Task statement:
What is the number of lines in the data that contain "early"? Respond with nothing else.

Extracted entries:
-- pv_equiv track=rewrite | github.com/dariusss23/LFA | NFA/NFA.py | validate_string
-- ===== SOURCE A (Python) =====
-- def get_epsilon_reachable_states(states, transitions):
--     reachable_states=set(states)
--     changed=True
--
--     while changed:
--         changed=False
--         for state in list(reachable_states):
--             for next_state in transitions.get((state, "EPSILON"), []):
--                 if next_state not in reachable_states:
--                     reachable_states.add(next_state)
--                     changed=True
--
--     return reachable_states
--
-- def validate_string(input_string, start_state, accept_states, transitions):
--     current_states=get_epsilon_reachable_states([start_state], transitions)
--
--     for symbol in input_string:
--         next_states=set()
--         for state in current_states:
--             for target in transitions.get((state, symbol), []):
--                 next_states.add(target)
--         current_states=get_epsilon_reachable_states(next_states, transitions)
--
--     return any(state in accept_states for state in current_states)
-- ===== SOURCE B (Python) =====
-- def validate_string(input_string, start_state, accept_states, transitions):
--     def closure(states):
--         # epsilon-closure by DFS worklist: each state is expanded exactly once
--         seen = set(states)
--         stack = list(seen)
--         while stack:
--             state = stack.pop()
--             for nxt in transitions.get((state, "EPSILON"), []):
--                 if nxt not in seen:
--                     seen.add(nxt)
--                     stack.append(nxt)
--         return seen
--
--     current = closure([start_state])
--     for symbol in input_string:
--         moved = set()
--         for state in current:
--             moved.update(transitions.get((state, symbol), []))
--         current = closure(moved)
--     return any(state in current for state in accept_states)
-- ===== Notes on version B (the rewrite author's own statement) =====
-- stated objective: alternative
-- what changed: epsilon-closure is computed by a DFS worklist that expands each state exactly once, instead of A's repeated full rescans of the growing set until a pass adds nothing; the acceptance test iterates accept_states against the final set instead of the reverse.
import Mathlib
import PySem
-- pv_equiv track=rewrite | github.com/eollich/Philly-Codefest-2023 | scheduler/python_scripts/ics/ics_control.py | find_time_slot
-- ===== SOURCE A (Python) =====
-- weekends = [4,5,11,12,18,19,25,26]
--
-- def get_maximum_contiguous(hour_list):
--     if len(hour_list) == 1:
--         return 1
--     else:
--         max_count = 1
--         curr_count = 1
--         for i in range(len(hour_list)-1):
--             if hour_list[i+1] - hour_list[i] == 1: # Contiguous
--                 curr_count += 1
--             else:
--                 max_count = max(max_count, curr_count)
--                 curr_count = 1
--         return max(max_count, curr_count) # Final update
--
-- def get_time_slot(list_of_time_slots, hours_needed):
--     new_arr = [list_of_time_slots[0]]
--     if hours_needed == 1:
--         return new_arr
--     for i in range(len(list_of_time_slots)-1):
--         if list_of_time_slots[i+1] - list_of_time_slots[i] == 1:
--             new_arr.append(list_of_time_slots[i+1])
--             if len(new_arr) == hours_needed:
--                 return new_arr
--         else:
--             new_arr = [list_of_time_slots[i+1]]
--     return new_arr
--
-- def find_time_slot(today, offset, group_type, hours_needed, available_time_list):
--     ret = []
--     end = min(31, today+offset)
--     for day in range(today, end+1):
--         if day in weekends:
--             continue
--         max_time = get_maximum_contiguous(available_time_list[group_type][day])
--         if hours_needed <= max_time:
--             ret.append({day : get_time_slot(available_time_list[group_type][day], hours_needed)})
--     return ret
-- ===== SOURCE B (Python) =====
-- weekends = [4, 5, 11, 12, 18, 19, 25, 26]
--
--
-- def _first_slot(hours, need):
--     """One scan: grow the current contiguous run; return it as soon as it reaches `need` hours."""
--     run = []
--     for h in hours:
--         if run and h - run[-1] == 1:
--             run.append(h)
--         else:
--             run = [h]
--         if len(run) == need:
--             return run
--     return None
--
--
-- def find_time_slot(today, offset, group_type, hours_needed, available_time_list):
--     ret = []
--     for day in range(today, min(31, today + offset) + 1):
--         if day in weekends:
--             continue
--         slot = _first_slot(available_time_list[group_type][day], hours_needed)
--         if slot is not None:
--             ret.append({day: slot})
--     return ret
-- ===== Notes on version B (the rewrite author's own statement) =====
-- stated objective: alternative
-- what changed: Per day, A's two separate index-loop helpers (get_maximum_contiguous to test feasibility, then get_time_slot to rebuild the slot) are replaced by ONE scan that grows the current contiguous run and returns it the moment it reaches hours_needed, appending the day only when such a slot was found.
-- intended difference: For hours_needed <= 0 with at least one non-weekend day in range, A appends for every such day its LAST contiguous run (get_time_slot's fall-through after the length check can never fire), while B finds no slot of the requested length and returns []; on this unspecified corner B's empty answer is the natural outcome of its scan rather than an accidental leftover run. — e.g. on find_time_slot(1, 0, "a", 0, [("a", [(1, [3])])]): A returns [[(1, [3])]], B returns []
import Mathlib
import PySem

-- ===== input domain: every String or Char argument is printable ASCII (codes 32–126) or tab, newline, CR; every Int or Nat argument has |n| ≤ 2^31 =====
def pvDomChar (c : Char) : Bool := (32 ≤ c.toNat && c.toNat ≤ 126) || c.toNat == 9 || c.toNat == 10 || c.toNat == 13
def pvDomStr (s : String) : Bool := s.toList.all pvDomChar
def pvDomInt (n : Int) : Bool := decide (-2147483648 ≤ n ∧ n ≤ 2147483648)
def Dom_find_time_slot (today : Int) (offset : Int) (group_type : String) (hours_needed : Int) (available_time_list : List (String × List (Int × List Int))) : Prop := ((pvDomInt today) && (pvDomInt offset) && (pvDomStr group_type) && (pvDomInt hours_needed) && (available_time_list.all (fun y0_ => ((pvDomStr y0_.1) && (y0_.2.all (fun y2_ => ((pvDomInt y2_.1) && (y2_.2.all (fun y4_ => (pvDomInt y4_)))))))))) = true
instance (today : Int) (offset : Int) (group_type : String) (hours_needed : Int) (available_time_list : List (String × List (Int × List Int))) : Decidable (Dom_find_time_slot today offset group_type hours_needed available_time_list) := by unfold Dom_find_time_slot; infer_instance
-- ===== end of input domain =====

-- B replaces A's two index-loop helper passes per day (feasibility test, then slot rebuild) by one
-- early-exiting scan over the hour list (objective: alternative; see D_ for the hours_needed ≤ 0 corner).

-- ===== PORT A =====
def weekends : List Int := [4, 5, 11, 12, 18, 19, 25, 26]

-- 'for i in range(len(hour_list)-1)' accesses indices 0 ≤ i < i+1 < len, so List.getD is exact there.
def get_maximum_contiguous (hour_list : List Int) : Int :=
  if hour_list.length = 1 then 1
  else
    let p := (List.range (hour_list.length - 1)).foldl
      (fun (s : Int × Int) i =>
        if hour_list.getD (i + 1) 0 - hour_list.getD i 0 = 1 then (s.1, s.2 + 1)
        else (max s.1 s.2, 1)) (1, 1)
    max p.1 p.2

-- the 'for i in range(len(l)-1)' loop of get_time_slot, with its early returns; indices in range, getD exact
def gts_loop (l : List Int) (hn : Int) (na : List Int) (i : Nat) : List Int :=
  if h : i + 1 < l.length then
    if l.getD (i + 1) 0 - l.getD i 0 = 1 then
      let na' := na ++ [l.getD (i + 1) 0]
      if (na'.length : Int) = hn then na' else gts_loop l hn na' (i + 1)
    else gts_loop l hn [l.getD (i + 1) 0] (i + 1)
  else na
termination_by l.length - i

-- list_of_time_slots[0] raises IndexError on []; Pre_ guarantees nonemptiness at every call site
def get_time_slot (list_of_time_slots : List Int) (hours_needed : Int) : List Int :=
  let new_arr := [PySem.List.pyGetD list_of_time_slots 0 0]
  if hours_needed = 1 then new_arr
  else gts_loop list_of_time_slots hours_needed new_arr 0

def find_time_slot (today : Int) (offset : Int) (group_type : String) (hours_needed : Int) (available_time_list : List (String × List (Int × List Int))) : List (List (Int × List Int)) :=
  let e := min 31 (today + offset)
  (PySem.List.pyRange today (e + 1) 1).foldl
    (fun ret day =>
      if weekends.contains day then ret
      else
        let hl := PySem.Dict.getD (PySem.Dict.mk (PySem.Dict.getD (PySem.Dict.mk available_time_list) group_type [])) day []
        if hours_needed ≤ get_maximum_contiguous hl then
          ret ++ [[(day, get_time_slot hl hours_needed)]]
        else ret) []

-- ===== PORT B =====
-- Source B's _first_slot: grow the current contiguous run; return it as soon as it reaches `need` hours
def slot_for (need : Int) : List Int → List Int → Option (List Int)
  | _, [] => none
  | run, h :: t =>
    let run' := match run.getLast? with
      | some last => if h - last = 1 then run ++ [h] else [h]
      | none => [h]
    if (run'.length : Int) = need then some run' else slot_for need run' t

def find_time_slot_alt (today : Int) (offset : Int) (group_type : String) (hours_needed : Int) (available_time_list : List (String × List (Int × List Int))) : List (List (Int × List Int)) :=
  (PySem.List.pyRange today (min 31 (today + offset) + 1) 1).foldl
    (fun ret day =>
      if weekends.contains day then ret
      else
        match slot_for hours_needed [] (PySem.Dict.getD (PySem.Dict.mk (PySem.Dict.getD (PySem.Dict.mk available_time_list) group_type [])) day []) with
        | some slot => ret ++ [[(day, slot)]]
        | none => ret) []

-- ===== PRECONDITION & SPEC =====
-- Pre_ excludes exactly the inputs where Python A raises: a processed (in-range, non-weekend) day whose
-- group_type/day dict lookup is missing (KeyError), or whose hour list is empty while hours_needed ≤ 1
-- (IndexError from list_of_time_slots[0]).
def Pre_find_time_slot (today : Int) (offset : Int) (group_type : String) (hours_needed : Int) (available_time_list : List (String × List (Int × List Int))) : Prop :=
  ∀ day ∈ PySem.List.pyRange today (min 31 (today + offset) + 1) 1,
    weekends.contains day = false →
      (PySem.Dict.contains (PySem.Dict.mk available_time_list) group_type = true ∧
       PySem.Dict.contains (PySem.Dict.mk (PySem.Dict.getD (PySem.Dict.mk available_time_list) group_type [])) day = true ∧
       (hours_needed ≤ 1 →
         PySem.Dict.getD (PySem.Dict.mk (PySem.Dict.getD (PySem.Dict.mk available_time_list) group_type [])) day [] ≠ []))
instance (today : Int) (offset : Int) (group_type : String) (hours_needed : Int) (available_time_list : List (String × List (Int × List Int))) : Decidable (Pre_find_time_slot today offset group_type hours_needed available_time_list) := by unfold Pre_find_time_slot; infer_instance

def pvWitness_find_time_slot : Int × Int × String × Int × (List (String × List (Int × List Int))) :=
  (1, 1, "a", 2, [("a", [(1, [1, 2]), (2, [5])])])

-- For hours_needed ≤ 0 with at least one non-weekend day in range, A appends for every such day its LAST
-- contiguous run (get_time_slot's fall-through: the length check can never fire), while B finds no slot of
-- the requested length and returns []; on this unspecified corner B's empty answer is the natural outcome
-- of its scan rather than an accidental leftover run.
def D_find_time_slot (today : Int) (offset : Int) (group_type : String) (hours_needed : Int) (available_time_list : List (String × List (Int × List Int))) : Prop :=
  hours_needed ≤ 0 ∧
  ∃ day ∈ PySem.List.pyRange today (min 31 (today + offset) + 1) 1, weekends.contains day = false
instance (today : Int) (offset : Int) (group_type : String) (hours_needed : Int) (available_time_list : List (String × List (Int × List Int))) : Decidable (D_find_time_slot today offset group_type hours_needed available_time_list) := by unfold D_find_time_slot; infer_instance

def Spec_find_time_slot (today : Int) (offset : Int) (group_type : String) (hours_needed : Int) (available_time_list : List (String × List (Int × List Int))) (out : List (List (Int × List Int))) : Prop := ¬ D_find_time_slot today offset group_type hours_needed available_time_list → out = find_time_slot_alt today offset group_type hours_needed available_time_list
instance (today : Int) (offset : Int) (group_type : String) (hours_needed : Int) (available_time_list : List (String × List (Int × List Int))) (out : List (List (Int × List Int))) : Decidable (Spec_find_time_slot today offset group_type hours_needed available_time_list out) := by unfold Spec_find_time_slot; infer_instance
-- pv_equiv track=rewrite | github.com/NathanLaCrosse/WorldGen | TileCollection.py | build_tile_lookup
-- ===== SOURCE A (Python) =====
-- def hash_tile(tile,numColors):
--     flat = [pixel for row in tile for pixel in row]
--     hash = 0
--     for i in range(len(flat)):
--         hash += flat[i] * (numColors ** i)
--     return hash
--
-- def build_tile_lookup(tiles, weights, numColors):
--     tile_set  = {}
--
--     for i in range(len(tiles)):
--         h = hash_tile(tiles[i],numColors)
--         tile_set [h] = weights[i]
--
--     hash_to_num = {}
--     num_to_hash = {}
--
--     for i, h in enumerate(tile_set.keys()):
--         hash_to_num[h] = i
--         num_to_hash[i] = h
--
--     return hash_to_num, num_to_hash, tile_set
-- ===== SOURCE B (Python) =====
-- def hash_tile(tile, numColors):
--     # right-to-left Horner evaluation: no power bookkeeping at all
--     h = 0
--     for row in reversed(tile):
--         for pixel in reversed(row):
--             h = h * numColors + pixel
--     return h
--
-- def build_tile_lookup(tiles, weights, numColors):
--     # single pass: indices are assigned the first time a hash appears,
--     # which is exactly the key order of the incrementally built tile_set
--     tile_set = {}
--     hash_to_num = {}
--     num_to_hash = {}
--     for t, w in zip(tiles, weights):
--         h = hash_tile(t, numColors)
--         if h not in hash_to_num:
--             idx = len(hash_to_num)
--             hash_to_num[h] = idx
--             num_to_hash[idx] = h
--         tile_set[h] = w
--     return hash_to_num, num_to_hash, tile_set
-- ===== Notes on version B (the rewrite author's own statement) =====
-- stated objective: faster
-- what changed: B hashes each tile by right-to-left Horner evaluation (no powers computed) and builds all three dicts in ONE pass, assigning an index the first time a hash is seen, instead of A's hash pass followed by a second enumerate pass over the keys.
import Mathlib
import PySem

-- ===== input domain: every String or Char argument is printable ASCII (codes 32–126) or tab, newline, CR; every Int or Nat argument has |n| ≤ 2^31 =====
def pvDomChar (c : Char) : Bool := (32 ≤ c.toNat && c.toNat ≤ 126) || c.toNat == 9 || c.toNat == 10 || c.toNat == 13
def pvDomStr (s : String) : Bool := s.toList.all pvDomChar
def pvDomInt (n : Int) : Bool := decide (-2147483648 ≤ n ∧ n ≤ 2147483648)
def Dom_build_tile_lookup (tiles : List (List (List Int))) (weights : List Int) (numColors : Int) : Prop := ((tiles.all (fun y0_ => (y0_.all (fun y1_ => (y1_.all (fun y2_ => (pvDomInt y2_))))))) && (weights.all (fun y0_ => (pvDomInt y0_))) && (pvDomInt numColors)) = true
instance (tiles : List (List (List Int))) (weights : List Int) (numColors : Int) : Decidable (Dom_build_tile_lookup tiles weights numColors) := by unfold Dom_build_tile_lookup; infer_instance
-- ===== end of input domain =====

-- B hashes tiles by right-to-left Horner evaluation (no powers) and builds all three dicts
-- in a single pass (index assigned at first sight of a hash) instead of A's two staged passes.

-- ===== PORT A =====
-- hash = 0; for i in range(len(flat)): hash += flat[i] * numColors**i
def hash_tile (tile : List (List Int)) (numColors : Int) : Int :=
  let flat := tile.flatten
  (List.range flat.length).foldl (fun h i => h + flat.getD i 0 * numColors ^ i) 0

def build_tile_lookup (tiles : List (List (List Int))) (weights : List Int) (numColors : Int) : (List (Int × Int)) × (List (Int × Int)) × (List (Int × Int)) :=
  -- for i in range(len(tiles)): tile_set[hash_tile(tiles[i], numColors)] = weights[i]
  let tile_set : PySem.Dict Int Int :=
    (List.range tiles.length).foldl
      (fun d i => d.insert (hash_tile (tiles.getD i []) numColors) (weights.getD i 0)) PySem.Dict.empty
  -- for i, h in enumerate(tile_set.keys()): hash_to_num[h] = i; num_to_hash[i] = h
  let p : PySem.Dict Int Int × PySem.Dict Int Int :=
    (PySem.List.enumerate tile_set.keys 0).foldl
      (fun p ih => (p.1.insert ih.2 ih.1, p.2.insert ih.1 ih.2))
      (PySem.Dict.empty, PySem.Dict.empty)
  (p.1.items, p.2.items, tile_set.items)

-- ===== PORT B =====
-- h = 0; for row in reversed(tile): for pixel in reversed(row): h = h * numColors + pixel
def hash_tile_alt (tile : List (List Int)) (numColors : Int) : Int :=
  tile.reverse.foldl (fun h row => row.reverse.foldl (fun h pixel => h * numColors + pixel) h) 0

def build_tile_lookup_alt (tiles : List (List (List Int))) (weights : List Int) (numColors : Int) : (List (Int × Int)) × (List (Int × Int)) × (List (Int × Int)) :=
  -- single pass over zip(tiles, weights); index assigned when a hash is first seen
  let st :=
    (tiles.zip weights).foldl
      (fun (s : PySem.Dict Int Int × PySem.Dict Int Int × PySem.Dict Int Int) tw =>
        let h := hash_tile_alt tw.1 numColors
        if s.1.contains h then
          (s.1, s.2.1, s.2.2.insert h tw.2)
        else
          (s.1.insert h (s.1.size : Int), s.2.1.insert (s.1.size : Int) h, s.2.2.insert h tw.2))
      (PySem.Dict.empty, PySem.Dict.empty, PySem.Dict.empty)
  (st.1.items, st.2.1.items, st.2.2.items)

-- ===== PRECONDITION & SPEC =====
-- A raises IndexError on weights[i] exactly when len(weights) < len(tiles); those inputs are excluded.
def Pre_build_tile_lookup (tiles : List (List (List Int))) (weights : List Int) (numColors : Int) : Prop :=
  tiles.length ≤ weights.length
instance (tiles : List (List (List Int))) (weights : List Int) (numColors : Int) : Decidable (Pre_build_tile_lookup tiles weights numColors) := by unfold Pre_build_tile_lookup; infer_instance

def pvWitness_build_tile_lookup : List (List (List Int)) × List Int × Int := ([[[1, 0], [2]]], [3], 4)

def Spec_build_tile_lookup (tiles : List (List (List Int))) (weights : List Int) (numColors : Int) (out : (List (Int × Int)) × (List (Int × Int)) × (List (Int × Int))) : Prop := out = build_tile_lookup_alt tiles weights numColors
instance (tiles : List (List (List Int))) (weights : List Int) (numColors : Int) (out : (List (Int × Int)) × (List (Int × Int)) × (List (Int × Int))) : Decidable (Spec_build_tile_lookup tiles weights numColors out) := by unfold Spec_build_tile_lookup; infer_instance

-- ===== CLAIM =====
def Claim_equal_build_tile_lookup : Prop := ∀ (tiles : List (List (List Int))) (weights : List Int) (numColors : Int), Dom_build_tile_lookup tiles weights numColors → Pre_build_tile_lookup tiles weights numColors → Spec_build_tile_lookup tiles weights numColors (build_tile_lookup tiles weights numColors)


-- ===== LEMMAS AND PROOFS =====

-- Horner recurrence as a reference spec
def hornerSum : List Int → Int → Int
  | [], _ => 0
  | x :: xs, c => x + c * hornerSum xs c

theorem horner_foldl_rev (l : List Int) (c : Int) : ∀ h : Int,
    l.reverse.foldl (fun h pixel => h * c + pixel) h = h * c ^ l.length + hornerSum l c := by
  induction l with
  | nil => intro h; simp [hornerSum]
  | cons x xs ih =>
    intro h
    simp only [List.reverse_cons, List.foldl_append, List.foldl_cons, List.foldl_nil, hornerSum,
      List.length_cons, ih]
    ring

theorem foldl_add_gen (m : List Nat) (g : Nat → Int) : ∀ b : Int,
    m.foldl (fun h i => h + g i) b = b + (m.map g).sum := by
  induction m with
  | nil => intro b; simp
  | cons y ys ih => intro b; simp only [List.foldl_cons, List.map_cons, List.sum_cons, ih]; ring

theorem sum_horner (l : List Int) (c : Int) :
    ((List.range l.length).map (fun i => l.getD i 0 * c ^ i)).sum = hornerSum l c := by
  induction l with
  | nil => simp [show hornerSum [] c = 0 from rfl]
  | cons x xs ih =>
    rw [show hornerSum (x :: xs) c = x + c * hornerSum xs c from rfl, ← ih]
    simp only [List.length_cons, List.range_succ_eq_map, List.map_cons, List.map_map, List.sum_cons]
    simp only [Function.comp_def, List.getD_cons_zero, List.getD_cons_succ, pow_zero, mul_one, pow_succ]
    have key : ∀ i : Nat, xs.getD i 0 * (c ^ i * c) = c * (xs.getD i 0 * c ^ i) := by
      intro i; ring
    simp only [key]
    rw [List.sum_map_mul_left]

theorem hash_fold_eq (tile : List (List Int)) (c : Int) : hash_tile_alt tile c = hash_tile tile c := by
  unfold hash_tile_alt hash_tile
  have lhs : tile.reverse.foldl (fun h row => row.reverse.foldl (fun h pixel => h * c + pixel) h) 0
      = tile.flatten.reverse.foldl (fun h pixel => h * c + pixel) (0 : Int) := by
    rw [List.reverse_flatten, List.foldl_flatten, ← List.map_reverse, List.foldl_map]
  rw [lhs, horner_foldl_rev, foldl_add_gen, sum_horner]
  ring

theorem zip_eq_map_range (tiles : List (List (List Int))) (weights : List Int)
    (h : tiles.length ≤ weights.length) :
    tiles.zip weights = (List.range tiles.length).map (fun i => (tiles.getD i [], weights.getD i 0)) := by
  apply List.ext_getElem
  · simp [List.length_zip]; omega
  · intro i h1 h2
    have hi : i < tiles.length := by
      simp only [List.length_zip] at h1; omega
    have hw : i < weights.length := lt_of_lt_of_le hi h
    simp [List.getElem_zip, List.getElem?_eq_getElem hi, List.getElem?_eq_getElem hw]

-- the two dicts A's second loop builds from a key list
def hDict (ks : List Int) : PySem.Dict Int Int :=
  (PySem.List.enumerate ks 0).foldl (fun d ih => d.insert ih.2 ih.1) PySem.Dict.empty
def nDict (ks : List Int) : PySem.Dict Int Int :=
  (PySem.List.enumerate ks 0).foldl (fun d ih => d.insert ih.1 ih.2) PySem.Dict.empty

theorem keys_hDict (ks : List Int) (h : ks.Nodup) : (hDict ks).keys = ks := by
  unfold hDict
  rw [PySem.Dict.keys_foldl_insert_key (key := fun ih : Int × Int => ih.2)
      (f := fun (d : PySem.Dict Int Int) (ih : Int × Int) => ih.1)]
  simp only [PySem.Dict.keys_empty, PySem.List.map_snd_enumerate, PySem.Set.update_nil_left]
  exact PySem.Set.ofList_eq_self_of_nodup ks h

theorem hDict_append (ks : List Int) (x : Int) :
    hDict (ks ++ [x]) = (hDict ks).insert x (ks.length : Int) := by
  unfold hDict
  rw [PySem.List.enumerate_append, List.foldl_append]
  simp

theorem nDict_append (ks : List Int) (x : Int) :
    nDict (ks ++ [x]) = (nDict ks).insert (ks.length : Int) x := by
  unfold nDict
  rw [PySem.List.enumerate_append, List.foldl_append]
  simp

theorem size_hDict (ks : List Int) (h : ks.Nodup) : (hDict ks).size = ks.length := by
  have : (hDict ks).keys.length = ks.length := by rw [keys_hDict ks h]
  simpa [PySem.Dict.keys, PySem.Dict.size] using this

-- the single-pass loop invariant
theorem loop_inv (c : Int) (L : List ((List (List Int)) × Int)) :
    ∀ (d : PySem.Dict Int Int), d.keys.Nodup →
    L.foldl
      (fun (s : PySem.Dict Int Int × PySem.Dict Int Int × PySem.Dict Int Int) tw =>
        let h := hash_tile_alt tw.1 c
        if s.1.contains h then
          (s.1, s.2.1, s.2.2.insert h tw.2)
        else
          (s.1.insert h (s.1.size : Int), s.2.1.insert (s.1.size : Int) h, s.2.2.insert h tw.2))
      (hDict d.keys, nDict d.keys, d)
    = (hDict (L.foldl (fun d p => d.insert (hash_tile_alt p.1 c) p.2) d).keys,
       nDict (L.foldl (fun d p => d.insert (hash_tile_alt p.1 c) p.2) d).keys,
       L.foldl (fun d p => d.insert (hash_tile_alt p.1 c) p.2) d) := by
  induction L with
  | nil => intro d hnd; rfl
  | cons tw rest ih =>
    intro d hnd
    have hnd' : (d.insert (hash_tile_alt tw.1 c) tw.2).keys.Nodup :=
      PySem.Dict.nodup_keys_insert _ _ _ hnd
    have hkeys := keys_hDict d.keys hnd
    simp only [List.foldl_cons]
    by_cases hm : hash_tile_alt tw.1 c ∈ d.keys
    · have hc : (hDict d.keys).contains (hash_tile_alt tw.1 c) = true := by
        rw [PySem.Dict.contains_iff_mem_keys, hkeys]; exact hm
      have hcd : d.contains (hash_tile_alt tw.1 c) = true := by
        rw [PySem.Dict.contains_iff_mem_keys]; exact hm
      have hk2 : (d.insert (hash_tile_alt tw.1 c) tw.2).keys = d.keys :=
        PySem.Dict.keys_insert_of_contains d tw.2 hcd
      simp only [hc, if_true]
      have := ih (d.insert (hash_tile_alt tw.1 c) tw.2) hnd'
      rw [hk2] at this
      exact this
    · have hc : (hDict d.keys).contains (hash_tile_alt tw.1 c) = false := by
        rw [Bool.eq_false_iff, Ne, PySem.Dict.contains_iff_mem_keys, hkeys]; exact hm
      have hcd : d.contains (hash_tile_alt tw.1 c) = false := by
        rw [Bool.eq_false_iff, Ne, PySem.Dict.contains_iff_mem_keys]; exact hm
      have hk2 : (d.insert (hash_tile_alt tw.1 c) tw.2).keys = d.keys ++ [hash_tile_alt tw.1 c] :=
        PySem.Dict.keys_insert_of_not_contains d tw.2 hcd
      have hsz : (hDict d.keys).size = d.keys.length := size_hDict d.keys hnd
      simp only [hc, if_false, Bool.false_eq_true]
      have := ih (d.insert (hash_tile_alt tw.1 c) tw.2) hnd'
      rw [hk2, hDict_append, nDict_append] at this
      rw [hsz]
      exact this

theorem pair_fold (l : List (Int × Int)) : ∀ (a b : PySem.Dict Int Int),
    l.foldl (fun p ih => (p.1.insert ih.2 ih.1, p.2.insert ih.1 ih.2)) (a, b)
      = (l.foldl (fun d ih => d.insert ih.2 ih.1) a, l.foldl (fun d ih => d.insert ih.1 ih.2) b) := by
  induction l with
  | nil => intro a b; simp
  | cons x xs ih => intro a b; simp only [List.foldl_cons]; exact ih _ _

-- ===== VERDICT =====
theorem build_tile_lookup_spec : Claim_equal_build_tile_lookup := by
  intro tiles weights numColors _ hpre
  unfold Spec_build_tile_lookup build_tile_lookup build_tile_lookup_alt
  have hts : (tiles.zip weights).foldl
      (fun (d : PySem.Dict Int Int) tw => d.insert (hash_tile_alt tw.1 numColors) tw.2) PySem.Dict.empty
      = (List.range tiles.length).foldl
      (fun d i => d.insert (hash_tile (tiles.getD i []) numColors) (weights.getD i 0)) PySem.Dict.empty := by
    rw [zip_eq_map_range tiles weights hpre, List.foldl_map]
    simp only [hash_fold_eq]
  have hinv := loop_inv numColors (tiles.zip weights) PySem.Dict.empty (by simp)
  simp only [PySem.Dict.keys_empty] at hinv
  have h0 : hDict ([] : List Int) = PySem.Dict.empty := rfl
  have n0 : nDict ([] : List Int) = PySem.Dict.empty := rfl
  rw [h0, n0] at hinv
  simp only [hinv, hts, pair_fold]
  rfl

Task result:
2